We’ll train our algorithm on a training set, then test its performance on a test set. The train_test_split() function from scikit-learn will help us randomly select 20% of the rows for our test set, and 80% for our training set.

# Train-test Split
from sklearn.model_selection import train_test_split
X_train, X_test, y_train, y_test = train_test_split(counts, submissions["upvotes"], test_size=0.2, random_state=1)
# Linear Regression
from sklearn.linear_model import LinearRegression

# instantiate an instance
clf = LinearRegression()

# Fit the training data
clf.fit(X_train, y_train)

# Make predictions
y_predict = clf.predict(X_test)

Error in Prediction

We’ll use mean squared error (MSE), which is a common error metric. With MSE, we subtract the predictions from the actual values, square the results, and find the mean. Because the errors are squared, MSE penalizes errors further away from the actual value more than those close to the actual value. We have high error (rmse of ~50 upvotes) in predicting upvotes as we have used a very small data set. With larger training sets, this should decrease dramatically.

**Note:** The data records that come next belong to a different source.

-- pv_equiv track=rewrite | github.com/k-shibuki/lyra | src/extractor/quality_analyzer.py | _count_phrase_repetitions
-- ===== SOURCE A (Python) =====
-- from collections import Counter
--
-- def _count_phrase_repetitions(text: str) -> int:
--     """Count repeated phrases (4+ words)."""
--     # Extract phrases of 4-8 words
--     words = text.lower().split()
--     phrases = []
--
--     for length in range(4, 9):
--         for i in range(len(words) - length + 1):
--             phrase = " ".join(words[i : i + length])
--             phrases.append(phrase)
--
--     counter = Counter(phrases)
--     return sum(1 for count in counter.values() if count > 1)
-- ===== SOURCE B (Python) =====
-- def _count_phrase_repetitions(text: str) -> int:
--     """Count repeated phrases (4+ words)."""
--     words = text.lower().split()
--     phrases = sorted(
--         " ".join(words[i : i + length])
--         for length in range(4, 9)
--         for i in range(len(words) - length + 1)
--     )
--     # sorted order groups equal phrases into adjacent runs;
--     # count the runs of length > 1 with a run-skipping scan
--     total = 0
--     n = len(phrases)
--     j = 0
--     while j < n:
--         k = j + 1
--         while k < n and phrases[k] == phrases[j]:
--             k += 1
--         if k - j > 1:
--             total += 1
--         j = k
--     return total
-- ===== Notes on version B (the rewrite author's own statement) =====
-- stated objective: alternative
-- what changed: Replaces the Counter frequency table by sort-then-scan: the phrase list is sorted so equal phrases become adjacent runs, and a run-skipping scan counts runs of length > 1.
import Mathlib
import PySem

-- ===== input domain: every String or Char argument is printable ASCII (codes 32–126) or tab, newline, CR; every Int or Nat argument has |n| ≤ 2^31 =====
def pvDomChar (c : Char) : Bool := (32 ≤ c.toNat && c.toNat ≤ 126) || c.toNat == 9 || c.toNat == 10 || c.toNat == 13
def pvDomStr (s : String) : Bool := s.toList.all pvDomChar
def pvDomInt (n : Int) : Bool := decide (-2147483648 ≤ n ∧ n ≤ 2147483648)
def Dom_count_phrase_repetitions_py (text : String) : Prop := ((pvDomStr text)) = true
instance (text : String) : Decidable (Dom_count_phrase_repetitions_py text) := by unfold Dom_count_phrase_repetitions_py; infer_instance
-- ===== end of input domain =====

-- B replaces the Counter frequency table by sort-then-scan: the phrase list is sorted so
-- equal phrases form adjacent runs, and a run-skipping scan counts runs of length > 1.

-- ===== PORT A =====
def count_phrase_repetitions_py (text : String) : Int :=
  let words := PySem.Str.split₀ (PySem.Str.lower text)
  let phrases : List String := (PySem.List.pyRange 4 9 1).foldl (fun phrases length =>
    (PySem.List.pyRange 0 ((words.length : Int) - length + 1) 1).foldl (fun phrases i =>
      phrases ++ [PySem.Str.join " " (PySem.List.slice words (some i) (some (i + length)))])
      phrases) []
  let counter := PySem.Dict.counter phrases
  (PySem.Dict.values counter).foldl (fun acc count => if 1 < count then acc + 1 else acc) 0

-- ===== PORT B =====
-- the run-skipping scan of Source B: outer while over run starts, inner while (takeWhile /
-- dropWhile) skipping the elements equal to the run's first element
def pvRuns : List String → Int
  | [] => 0
  | a :: t =>
    (if (t.takeWhile (fun x => x == a)).isEmpty then 0 else 1)
      + pvRuns (t.dropWhile (fun x => x == a))
termination_by l => l.length
decreasing_by
  have := List.length_dropWhile_le (fun x => x == a) t
  simp only [List.length_cons]
  omega

def count_phrase_repetitions_py_alt (text : String) : Int :=
  let words := PySem.Str.split₀ (PySem.Str.lower text)
  let phrases := PySem.List.sorted
    ((PySem.List.pyRange 4 9 1).flatMap (fun length =>
      (PySem.List.pyRange 0 ((words.length : Int) - length + 1) 1).map (fun i =>
        PySem.Str.join " " (PySem.List.slice words (some i) (some (i + length))))))
    (fun x => x) false
  pvRuns phrases

-- ===== PRECONDITION & SPEC =====
def Spec_count_phrase_repetitions_py (text : String) (out : Int) : Prop := out = count_phrase_repetitions_py_alt text
instance (text : String) (out : Int) : Decidable (Spec_count_phrase_repetitions_py text out) := by unfold Spec_count_phrase_repetitions_py; infer_instance

-- ===== CLAIM =====
def Claim_equal_count_phrase_repetitions_py : Prop := ∀ (text : String), Dom_count_phrase_repetitions_py text → Spec_count_phrase_repetitions_py text (count_phrase_repetitions_py text)

-- ===== LEMMAS AND PROOFS =====

-- the common sequence of phrases both programs enumerate
def pvPhrases (words : List String) : List String :=
  (PySem.List.pyRange 4 9 1).flatMap (fun length =>
    (PySem.List.pyRange 0 ((words.length : Int) - length + 1) 1).map (fun i =>
      PySem.Str.join " " (PySem.List.slice words (some i) (some (i + length)))))

-- number of distinct elements of l occurring more than once
def pvDupCount (l : List String) : Int :=
  ((l.toFinset.filter (fun x => 1 < l.count x)).card : Int)

lemma a_phrases (words : List String) :
    ((PySem.List.pyRange 4 9 1).foldl (fun phrases length =>
      (PySem.List.pyRange 0 ((words.length : Int) - length + 1) 1).foldl (fun phrases i =>
        phrases ++ [PySem.Str.join " " (PySem.List.slice words (some i) (some (i + length)))])
        phrases) ([] : List String)) = pvPhrases words := by
  unfold pvPhrases
  simp only [PySem.List.foldl_append_singleton_eq_map, PySem.List.foldl_append_eq_flatMap,
    List.nil_append]

lemma a_value (L : List String) :
    ((PySem.Dict.counter L).values).foldl (fun acc c => if 1 < c then acc + 1 else acc) (0 : Int)
      = pvDupCount L := by
  have hv : (PySem.Dict.counter L).values
      = (PySem.Set.ofList L).map (fun k => (L.count k : Int)) := by
    simp only [PySem.Dict.values, PySem.Dict.items_counter, List.map_map]
    rfl
  rw [hv, PySem.List.foldl_ite_add_one, List.countP_map, zero_add]
  have hfil : ∀ x, x ∈ (PySem.Set.ofList L).filter (fun k => decide (1 < (L.count k : Int)))
      ↔ x ∈ L.toFinset.filter (fun x => 1 < L.count x) := by
    intro x
    rw [List.mem_filter, Finset.mem_filter, PySem.Set.mem_ofList, List.mem_toFinset]
    constructor
    · rintro ⟨h1, h2⟩; simp only [decide_eq_true_eq] at h2; exact ⟨h1, by exact_mod_cast h2⟩
    · rintro ⟨h1, h2⟩; exact ⟨h1, by simp; exact_mod_cast h2⟩
  have hnod : ((PySem.Set.ofList L).filter (fun k => decide (1 < (L.count k : Int)))).Nodup :=
    (PySem.Set.nodup_ofList L).filter _
  rw [List.countP_eq_length_filter]
  simp only [Function.comp_def]
  unfold pvDupCount
  congr 1
  rw [← List.toFinset_card_of_nodup hnod]
  congr 1
  ext a
  rw [List.mem_toFinset]
  exact hfil a

lemma pvDupCount_perm {l l' : List String} (h : l.Perm l') : pvDupCount l = pvDupCount l' := by
  unfold pvDupCount
  congr 1
  have ht : l.toFinset = l'.toFinset := List.toFinset_eq_of_perm _ _ h
  congr 1
  ext x
  simp only [Finset.mem_filter, ht, h.count_eq]

lemma not_mem_dropWhile_self : ∀ (a : String) (t : List String), (∀ y ∈ t, a ≤ y) →
    t.Pairwise (· ≤ ·) → a ∉ t.dropWhile (fun x => x == a) := by
  intro a t
  induction t with
  | nil => intro _ _ h; exact absurd h List.not_mem_nil
  | cons b r ih =>
    intro hle hp
    by_cases hb : (b == a) = true
    · rw [List.dropWhile_cons, if_pos hb]
      exact ih (fun y hy => hle y (List.mem_cons_of_mem b hy)) (List.pairwise_cons.mp hp).2
    · rw [List.dropWhile_cons, if_neg hb]
      intro hmem
      have hba : b ≠ a := by simpa using hb
      have hab : a ≤ b := hle b List.mem_cons_self
      rcases List.mem_cons.mp hmem with rfl | hr
      · exact hba rfl
      · have : b ≤ a := (List.pairwise_cons.mp hp).1 a hr
        exact hba (le_antisymm this hab)

lemma runs_eq : ∀ (n : ℕ) (l : List String), l.length ≤ n → l.Pairwise (· ≤ ·) →
    pvRuns l = pvDupCount l := by
  intro n
  induction n with
  | zero =>
    intro l hn _
    have : l = [] := List.eq_nil_of_length_eq_zero (Nat.le_zero.mp hn)
    subst this
    simp [pvRuns, pvDupCount]
  | succ m ih =>
    intro l hn hp
    match l with
    | [] => simp [pvRuns, pvDupCount]
    | a :: t =>
      set s1 := t.takeWhile (fun x => x == a) with hs1
      set s2 := t.dropWhile (fun x => x == a) with hs2
      have hsplit : t = s1 ++ s2 := (List.takeWhile_append_dropWhile).symm
      have hs1a : ∀ x ∈ s1, x = a := by
        intro x hx
        have := List.mem_takeWhile_imp hx
        simpa using this
      have hale : ∀ y ∈ t, a ≤ y := fun y hy => (List.pairwise_cons.mp hp).1 y hy
      have htp : t.Pairwise (· ≤ ·) := (List.pairwise_cons.mp hp).2
      have hs2p : s2.Pairwise (· ≤ ·) := by
        rw [hsplit] at htp
        exact (List.pairwise_append.mp htp).2.1
      have has2 : a ∉ s2 := not_mem_dropWhile_self a t hale htp
      -- counts
      have hcount_a : (a :: t).count a = 1 + s1.length := by
        rw [hsplit]
        have hcs1 : s1.count a = s1.length :=
          List.count_eq_length.mpr (fun x hx => by simp [hs1a x hx])
        have hcs2 : s2.count a = 0 := List.count_eq_zero.mpr has2
        simp [List.count_append, hcs1, hcs2]
        omega
      have hcount_ne : ∀ x, x ≠ a → (a :: t).count x = s2.count x := by
        intro x hx
        rw [hsplit]
        have hcs1 : s1.count x = 0 := List.count_eq_zero.mpr (fun hm => hx (hs1a x hm))
        simp [List.count_append, hcs1, Ne.symm hx]
      -- toFinset
      have htf : (a :: t).toFinset = insert a s2.toFinset := by
        rw [hsplit]
        simp only [List.toFinset_cons, List.toFinset_append]
        have : s1.toFinset ⊆ {a} := by
          intro x hx
          rw [List.mem_toFinset] at hx
          simp [hs1a x hx]
        ext x
        simp only [Finset.mem_insert, Finset.mem_union, List.mem_toFinset]
        constructor
        · rintro (rfl | h | h)
          · exact Or.inl rfl
          · have := this (List.mem_toFinset.mpr h); simp at this; exact Or.inl this
          · exact Or.inr h
        · rintro (rfl | h)
          · exact Or.inl rfl
          · exact Or.inr (Or.inr h)
      -- the filtered finset splits
      have hfilter : (a :: t).toFinset.filter (fun x => 1 < (a :: t).count x)
          = (if s1.isEmpty then (∅ : Finset String) else {a})
            ∪ s2.toFinset.filter (fun x => 1 < s2.count x) := by
        rw [htf]
        ext x
        simp only [Finset.mem_filter, Finset.mem_insert, Finset.mem_union, List.mem_toFinset]
        by_cases hxa : x = a
        · subst hxa
          have hxs2 : x ∉ s2.toFinset := fun h => has2 (List.mem_toFinset.mp h)
          constructor
          · rintro ⟨-, hc⟩
            rw [hcount_a] at hc
            have : ¬ s1.isEmpty := by
              intro he
              rw [List.isEmpty_iff] at he
              rw [he] at hc; simp at hc
            simp [this]
          · intro h
            rcases h with h | h
            · split_ifs at h with hemp
              · exact absurd h (Finset.notMem_empty x)
              · refine ⟨Or.inl rfl, ?_⟩
                rw [hcount_a]
                have : s1 ≠ [] := fun he => hemp (by rw [he]; rfl)
                have : 0 < s1.length := List.length_pos_iff.mpr this
                omega
            · exact absurd (List.mem_toFinset.mpr h.1) hxs2
        · rw [hcount_ne x hxa]
          constructor
          · rintro ⟨h | h, hc⟩
            · exact absurd h hxa
            · exact Or.inr ⟨h, hc⟩
          · rintro (h | ⟨h1, h2⟩)
            · split_ifs at h with hemp
              · exact absurd h (Finset.notMem_empty x)
              · simp at h; exact absurd h hxa
            · exact ⟨Or.inr h1, h2⟩
      have hdisj : Disjoint (if s1.isEmpty then (∅ : Finset String) else {a})
          (s2.toFinset.filter (fun x => 1 < s2.count x)) := by
        split_ifs
        · exact Finset.disjoint_empty_left _
        · rw [Finset.disjoint_left]
          intro x hx
          simp at hx
          subst hx
          intro hmem
          exact has2 (List.mem_toFinset.mp (Finset.mem_filter.mp hmem).1)
      have hlen2 : s2.length ≤ m := by
        have h1 : s2.length ≤ t.length := List.length_dropWhile_le _ t
        have h2 : t.length ≤ m := by
          simpa [List.length_cons] using Nat.lt_succ_iff.mp (Nat.lt_of_lt_of_le (by simp) hn)
        omega
      have hih := ih s2 hlen2 hs2p
      rw [pvRuns, ← hs1, ← hs2, hih]
      unfold pvDupCount
      rw [hfilter, Finset.card_union_of_disjoint hdisj]
      split_ifs <;> simp

-- ===== VERDICT =====
theorem count_phrase_repetitions_py_spec : Claim_equal_count_phrase_repetitions_py := by
  intro text _
  unfold Spec_count_phrase_repetitions_py count_phrase_repetitions_py count_phrase_repetitions_py_alt
  simp only [a_phrases]
  set L := pvPhrases (PySem.Str.split₀ (PySem.Str.lower text)) with hL
  rw [a_value]
  have hB : (PySem.List.sorted
      ((PySem.List.pyRange 4 9 1).flatMap (fun length =>
        (PySem.List.pyRange 0 (((PySem.Str.split₀ (PySem.Str.lower text)).length : Int) - length + 1) 1).map (fun i =>
          PySem.Str.join " " (PySem.List.slice (PySem.Str.split₀ (PySem.Str.lower text)) (some i) (some (i + length))))))
      (fun x => x) false) = PySem.List.sorted L (fun x => x) false := rfl
  rw [hB]
  have hperm : (PySem.List.sorted L (fun x => x) false).Perm L := PySem.List.sorted_perm L _ _
  have hpw : (PySem.List.sorted L (fun x => x) false).Pairwise (· ≤ ·) :=
    PySem.List.sorted_pairwise L (fun x => x)
  rw [runs_eq (PySem.List.sorted L (fun x => x) false).length _ le_rfl hpw,
    pvDupCount_perm hperm]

mse = sum((y_predict - y_test) ** 2) / len(y_predict)
rmse = (mse)**0.5
print(rmse)
51.5034780501

How to make better predictions?

  • Using more data will ensure that the model will find more occurrences of the same features in the test and training sets, which will help the model make better predictions.

  • Add “meta” features like headline length and average word length.

  • Use a random forest, or another more powerful machine learning technique.

  • Explore different thresholds for removing extraneous columns.